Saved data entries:
··········
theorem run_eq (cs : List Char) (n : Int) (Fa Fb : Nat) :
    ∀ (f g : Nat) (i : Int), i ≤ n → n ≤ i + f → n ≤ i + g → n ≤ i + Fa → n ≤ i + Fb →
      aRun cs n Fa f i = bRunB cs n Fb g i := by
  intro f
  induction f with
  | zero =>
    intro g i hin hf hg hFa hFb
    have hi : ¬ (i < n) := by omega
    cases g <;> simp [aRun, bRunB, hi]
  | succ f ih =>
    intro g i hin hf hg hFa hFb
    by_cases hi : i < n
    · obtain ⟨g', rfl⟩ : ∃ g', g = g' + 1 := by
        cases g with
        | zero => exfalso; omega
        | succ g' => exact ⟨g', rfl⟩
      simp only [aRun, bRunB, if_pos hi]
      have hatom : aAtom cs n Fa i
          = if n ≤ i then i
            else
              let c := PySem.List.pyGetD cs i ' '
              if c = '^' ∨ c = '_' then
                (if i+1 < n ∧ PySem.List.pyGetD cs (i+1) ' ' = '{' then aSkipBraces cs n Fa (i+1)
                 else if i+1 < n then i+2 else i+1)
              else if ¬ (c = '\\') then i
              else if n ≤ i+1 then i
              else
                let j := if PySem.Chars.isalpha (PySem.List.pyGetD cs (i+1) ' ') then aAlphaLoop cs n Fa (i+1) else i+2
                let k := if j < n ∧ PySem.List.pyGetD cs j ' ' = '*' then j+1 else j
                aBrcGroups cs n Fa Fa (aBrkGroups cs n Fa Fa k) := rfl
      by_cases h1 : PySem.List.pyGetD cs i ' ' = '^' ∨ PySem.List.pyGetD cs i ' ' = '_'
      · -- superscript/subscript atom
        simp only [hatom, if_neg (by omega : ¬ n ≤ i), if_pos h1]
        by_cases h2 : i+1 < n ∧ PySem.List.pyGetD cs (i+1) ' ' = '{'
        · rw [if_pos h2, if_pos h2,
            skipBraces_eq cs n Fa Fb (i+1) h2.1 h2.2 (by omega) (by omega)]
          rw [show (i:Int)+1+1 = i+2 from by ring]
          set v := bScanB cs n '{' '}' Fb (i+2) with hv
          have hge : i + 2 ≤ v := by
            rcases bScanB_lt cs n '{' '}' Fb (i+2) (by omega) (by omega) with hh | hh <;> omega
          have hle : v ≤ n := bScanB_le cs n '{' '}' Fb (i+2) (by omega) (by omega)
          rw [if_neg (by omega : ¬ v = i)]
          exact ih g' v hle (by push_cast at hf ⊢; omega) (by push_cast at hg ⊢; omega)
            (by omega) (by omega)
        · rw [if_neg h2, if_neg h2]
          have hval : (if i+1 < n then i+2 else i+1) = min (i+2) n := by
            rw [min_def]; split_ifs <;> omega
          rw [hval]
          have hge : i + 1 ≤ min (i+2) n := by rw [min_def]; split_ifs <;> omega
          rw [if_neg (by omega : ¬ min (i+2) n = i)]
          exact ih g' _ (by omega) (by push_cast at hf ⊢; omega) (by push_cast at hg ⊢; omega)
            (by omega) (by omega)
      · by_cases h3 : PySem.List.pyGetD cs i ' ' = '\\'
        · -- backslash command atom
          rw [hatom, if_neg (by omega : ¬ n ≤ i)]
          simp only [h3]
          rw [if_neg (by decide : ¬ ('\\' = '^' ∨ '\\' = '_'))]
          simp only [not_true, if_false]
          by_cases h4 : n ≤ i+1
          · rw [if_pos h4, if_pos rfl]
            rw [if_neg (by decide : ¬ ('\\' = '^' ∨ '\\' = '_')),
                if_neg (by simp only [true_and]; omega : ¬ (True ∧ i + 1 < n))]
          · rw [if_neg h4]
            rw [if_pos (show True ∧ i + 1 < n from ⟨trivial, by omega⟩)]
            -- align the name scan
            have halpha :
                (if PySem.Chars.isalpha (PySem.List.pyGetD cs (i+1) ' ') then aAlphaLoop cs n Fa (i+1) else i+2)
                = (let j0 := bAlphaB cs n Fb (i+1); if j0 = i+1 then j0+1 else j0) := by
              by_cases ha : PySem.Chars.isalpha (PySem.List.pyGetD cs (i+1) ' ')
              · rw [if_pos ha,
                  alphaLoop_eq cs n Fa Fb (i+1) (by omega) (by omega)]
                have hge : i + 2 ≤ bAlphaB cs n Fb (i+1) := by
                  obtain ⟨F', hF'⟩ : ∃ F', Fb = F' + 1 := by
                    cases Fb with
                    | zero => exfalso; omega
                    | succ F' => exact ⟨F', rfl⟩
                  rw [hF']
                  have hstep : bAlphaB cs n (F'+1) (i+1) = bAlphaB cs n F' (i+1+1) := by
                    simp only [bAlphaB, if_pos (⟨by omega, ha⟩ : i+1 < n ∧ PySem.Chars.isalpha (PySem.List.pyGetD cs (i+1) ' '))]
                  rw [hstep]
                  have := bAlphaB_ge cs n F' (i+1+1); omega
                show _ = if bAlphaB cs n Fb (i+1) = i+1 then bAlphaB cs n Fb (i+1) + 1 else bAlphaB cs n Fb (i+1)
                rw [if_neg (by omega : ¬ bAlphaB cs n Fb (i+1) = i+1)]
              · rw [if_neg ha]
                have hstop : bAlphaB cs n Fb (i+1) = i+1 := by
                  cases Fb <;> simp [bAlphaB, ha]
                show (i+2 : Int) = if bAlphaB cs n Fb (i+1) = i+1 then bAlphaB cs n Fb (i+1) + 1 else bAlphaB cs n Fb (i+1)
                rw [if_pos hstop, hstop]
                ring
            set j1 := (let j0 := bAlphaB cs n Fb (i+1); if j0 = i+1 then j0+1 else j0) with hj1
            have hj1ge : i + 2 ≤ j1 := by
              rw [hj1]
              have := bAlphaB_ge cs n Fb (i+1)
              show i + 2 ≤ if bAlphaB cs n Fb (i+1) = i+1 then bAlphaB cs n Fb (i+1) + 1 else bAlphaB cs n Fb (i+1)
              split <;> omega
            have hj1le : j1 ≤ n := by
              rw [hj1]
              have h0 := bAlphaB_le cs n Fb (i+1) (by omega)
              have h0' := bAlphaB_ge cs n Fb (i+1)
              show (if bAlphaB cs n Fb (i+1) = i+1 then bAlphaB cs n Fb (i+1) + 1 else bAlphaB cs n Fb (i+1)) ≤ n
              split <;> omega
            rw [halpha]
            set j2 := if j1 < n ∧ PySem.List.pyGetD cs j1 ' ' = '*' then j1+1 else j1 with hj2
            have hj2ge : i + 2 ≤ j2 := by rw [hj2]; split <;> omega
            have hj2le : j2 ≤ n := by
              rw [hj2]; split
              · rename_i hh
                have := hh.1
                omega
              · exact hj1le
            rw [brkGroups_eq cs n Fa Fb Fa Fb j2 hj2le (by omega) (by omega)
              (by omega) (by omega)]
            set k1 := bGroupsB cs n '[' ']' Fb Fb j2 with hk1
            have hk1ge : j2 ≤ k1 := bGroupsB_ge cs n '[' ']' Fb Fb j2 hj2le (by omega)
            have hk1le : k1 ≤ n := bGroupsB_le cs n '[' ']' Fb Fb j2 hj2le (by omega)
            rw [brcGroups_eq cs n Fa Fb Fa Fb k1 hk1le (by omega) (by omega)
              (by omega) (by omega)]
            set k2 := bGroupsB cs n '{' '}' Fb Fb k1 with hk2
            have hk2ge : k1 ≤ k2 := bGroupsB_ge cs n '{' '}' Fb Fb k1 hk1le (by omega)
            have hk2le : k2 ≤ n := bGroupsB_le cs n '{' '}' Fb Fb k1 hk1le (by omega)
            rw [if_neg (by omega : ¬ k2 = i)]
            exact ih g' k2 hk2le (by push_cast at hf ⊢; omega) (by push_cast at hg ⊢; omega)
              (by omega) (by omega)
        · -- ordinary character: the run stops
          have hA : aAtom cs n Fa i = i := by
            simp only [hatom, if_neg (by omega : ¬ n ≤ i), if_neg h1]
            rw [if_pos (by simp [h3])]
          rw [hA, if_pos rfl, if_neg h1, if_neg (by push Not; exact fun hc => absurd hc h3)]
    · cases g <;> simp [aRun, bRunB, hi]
··········
## TASK REQUIREMENTS
Write out, exactly as shown, only the lines running from the one that contains "exact ih g' k2" to the last line above.

## SOLUTION FOR THIS TASK
            exact ih g' k2 hk2le (by push_cast at hf ⊢; omega) (by push_cast at hg ⊢; omega)
              (by omega) (by omega)
        · -- ordinary character: the run stops
          have hA : aAtom cs n Fa i = i := by
            simp only [hatom, if_neg (by omega : ¬ n ≤ i), if_neg h1]
            rw [if_pos (by simp [h3])]
          rw [hA, if_pos rfl, if_neg h1, if_neg (by push Not; exact fun hc => absurd hc h3)]
    · cases g <;> simp [aRun, bRunB, hi]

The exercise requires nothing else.